As she sits in the old arm-chair with her small head thrown wearily back, she looks almost too transparently pale and pure for an inhabitant of earth.
The blue veins show plainly as they wander beneath the white skin, the blue eyes look larger and darker by contrast with the purple shadows beneath them, the once rounded cheeks are thin and hollow.
Even the lips, once so rosy and smiling with their arch dimpled corners, have taken on an expression of pain and endurance pitiful to see in one so young and fair.

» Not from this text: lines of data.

-- the index dict: get? is the first-occurrence position
lemma idx_get? (g : String) :
    ∀ (l : List String) (n : Int) (d : PySem.Dict String Int),
    ((PySem.List.enumerate l n).foldl
        (fun d p => if d.contains p.2 then d else d.insert p.2 p.1) d).get? g
    = if d.contains g then d.get? g else if g ∈ l then some (n + l.idxOf g) else none := by
  intro l
  induction l with
  | nil =>
    intro n d
    by_cases h : d.contains g = true
    · simp [PySem.List.enumerate, h]
    · simp [PySem.List.enumerate, h,
        (PySem.Dict.get?_eq_none_iff_contains d g).mpr (by simpa using h)]
  | cons x t ih =>
    intro n d
    rw [PySem.List.enumerate_cons]
    simp only [List.foldl_cons]
    by_cases hdx : d.contains x = true
    · rw [if_pos hdx, ih]
      by_cases hdg : d.contains g = true
      · simp [hdg]
      · have hgx : g ≠ x := fun he => hdg (he ▸ hdx)
        have hidx : (x :: t).idxOf g = t.idxOf g + 1 := idxOf_cons_ne' x g t hgx
        by_cases hgt : g ∈ t
        · have hmem : g ∈ x :: t := List.mem_cons_of_mem _ hgt
          simp only [hdg, hgt, if_true, hmem, hidx]
          congr 1
          push_cast
          ring
        · have hmem : ¬ g ∈ x :: t := by
            simp [List.mem_cons, hgx, hgt]
          simp [hdg, hgt, hmem]
    · rw [if_neg hdx, ih]
      by_cases hgx : g = x
      · subst hgx
        have h1 : (d.insert g n).contains g = true := PySem.Dict.contains_insert_self d g n
        have hdg : d.contains g = false := by rwa [Bool.eq_false_iff]
        simp [h1, PySem.Dict.get?_insert_self, hdg, List.idxOf_cons_self]
      · have h1 : (d.insert x n).contains g = d.contains g := by
          rw [PySem.Dict.contains_insert]
          simp [hgx]
        have h2 : (d.insert x n).get? g = d.get? g := PySem.Dict.get?_insert_of_ne d n hgx
        rw [h1, h2]
        by_cases hdg : d.contains g = true
        · simp [hdg]
        · have hidx : (x :: t).idxOf g = t.idxOf g + 1 := idxOf_cons_ne' x g t hgx
          by_cases hgt : g ∈ t
          · have hmem : g ∈ x :: t := List.mem_cons_of_mem _ hgt
            simp only [hdg, hgt, if_true, hmem, hidx]
            congr 1
            push_cast
            ring
          · have hmem : ¬ g ∈ x :: t := by
              simp [List.mem_cons, hgx, hgt]
            simp [hdg, hgt, hmem]

lemma idx_contains (l : List String) (g : String) :
    ((PySem.List.enumerate l).foldl
        (fun d p => if d.contains p.2 then d else d.insert p.2 p.1) PySem.Dict.empty).contains g
    = decide (g ∈ l) := by
  rw [PySem.Dict.contains_eq_isSome_get?, idx_get? g l 0 PySem.Dict.empty]
  by_cases h : g ∈ l <;> simp [h]

lemma idx_getD (l : List String) (g : String) (h : g ∈ l) :
    ((PySem.List.enumerate l).foldl
        (fun d p => if d.contains p.2 then d else d.insert p.2 p.1) PySem.Dict.empty).getD g 0
    = (l.idxOf g : Int) := by
  rw [PySem.Dict.getD, idx_get? g l 0 PySem.Dict.empty]
  simp [h]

The small white hands, growing thin and weak, are listlessly folded across her lap, while she looks wearily at the smouldering ashes of a fire that had been kindled on the hearth that morning, for the September mornings are chilly and the girl's enfeebled frame feels cold keenly.
Thus the two confederates found her when, after a premonitory rap, they unlocked the door and entered. She looked up and her white face blanched still whiter at their presence, but beyond that she took no notice save in a fixed and slightly scornful curl of the lip.

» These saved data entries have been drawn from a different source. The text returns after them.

-- pv_equiv track=rewrite | github.com/Lamaw/ChartsOfLegends | Utility/PageAnalyzer.py | __capture_stat_table
-- ===== SOURCE A (Python) =====
-- def __capture_stat_table(champion_page):
--     lines = champion_page.split("\n")
--     count = 0
--     for line in lines:
--         if 'table id="champion_info-lower-preseason"' in line:
--             lines = lines[count:]
--         count += 1
--     count = 0
--     for line in lines:
--         if "</table>" in line:
--             lines = lines[:count]
--         count += 1
--     return lines
-- ===== SOURCE B (Python) =====
-- def __capture_stat_table(champion_page):
--     lines = champion_page.split("\n")
--     start = 0
--     end = None
--     for i, line in enumerate(lines):
--         if 'table id="champion_info-lower-preseason"' in line:
--             start = i
--             end = None
--         if "</table>" in line and end is None:
--             end = i
--     return lines[start:] if end is None else lines[start:end]
-- ===== Notes on version B (the rewrite author's own statement) =====
-- stated objective: simpler
-- what changed: Replaces A's two loops that repeatedly reassign `lines` to slices of itself (with the loop counter still indexing the original list) by one enumerate pass that records the last start-marker index and the first closing-tag index after it, returning a single slice.
-- intended difference: On pages where at least two lines past the first contain the start-marker string, A's compounded `lines = lines[count:]` reslicing skips to the SUM of the marker line indices instead of the table start, returning a wrongly positioned (often empty) slice, while B captures from the last marker line, which is the intended table start. — e.g. on __capture_stat_table("x\ntable id=\"champion_info-lower-preseason\"\ntable id=\"champion_info-lower-preseason\"\n</table>"): A returns [], B returns ["table id=\"champion_info-lower-preseason\""]
import Mathlib
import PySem

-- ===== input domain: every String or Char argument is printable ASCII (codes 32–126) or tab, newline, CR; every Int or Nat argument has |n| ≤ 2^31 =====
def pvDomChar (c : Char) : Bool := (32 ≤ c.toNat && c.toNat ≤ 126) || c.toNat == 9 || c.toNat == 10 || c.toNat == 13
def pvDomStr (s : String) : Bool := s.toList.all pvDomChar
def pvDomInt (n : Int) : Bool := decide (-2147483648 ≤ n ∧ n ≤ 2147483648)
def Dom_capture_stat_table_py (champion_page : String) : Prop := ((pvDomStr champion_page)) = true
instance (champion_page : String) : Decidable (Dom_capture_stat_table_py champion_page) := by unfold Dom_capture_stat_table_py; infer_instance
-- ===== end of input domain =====

-- B replaces A's two reslicing loops by one enumerate pass recording the last start-marker
-- index and the first closing-tag index after it (objective: simpler); on pages with two or
-- more marker lines past the first, A's compounded reslicing is off and B differs (see D_).

def pvMarker : String := "table id=\"champion_info-lower-preseason\""
def pvEndTag : String := "</table>"
-- `champion_page.split("\n")` (both Pythons start with it)
def pvLines (champion_page : String) : List String :=
  (PySem.Str.split? champion_page "\n").getD []

-- ===== PORT A =====
-- A's first loop body: `lines = lines[count:]` on each marker hit; state = (current lines, count).
def pvStep1 (st : List String × Int) (line : String) : List String × Int :=
  (if PySem.Str.isIn pvMarker line then PySem.List.slice st.1 (some st.2) none else st.1, st.2 + 1)
-- A's second loop body: `lines = lines[:count]` on each "</table>" hit.
def pvStep2 (st : List String × Int) (line : String) : List String × Int :=
  (if PySem.Str.isIn pvEndTag line then PySem.List.slice st.1 none (some st.2) else st.1, st.2 + 1)

def capture_stat_table_py (champion_page : String) : List String :=
  let lines0 := pvLines champion_page
  let lines1 := (lines0.foldl pvStep1 (lines0, 0)).1
  (lines1.foldl pvStep2 (lines1, 0)).1

-- ===== PORT B =====
-- B's loop body: `start = i; end = None` on a marker hit, then `end = i` on the first
-- closing tag while `end is None`; state = (start, end).
def pvStepB (st : Int × Option Int) (il : Int × String) : Int × Option Int :=
  let st1 := if PySem.Str.isIn pvMarker il.2 then (il.1, (none : Option Int)) else st
  if PySem.Str.isIn pvEndTag il.2 && st1.2.isNone then (st1.1, some il.1) else st1

def capture_stat_table_py_alt (champion_page : String) : List String :=
  let lines := pvLines champion_page
  let st := (PySem.List.enumerate lines 0).foldl pvStepB (0, none)
  match st.2 with
  | none => PySem.List.slice lines (some st.1) none
  | some e => PySem.List.slice lines (some st.1) (some e)

-- ===== PRECONDITION & SPEC =====
-- On pages where at least two lines past the first contain the start-marker string, A's
-- compounded `lines = lines[count:]` reslicing skips to the SUM of the marker line indices
-- instead of the table start, returning a wrongly positioned (often empty) slice, while B
-- captures from the last marker line, which is the intended table start; D_ leaves out the
-- degenerate such pages on which both captures are empty anyway (closing tag on the last
-- marker line, and A's shifted start past the end or on a closing-tag line).
def D_capture_stat_table_py (champion_page : String) : Prop :=
  let L := pvLines champion_page
  2 ≤ L.tail.countP (PySem.Str.isIn pvMarker) ∧
  ¬ ((L.filter (PySem.Str.isIn pvMarker)).getLast?.any (PySem.Str.isIn pvEndTag) ∧
     (L.drop (L.findIdxs (PySem.Str.isIn pvMarker)).sum).head?.all (PySem.Str.isIn pvEndTag))
instance (champion_page : String) : Decidable (D_capture_stat_table_py champion_page) := by
  unfold D_capture_stat_table_py; infer_instance

def Spec_capture_stat_table_py (champion_page : String) (out : List String) : Prop :=
  ¬ D_capture_stat_table_py champion_page → out = capture_stat_table_py_alt champion_page
instance (champion_page : String) (out : List String) : Decidable (Spec_capture_stat_table_py champion_page out) := by
  unfold Spec_capture_stat_table_py; infer_instance

def pvDiffWitness_capture_stat_table_py : String :=
  "x\ntable id=\"champion_info-lower-preseason\"\ntable id=\"champion_info-lower-preseason\"\n</table>"
def pvDiffWitnessOut_capture_stat_table_py : (List String) × (List String) :=
  ([], ["table id=\"champion_info-lower-preseason\""])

"I trust that I find you well, Miss Lawrence," said her suitor, with an air of devotion.
"Is it possible I should feel well after subsisting for a month on bread and water?" asked the girl, in a languid voice of unutterable contempt.
"Lily, forgive me, but you force me to adopt these stringent measures. It is my love that drives me thus to extremes in hope of forcing your consent at last. Oh! why will you not relent and make yourself comfortable, and me the happiest of men?" cried Colville, imploringly, as he tried to take her hand in his own. But she drew it away with a gesture of contempt and repugnance to his touch and he desisted. Dr. Pratt withdrew to the window and appeared to ignore the conversation.
"Lily," continued Colville, seeing that she made no motion of replying, "you have now had a month for contemplation and sober reflection. Surely you have profited by the thoughts that must have assailed you in that time. Do you now consent to become my wife?"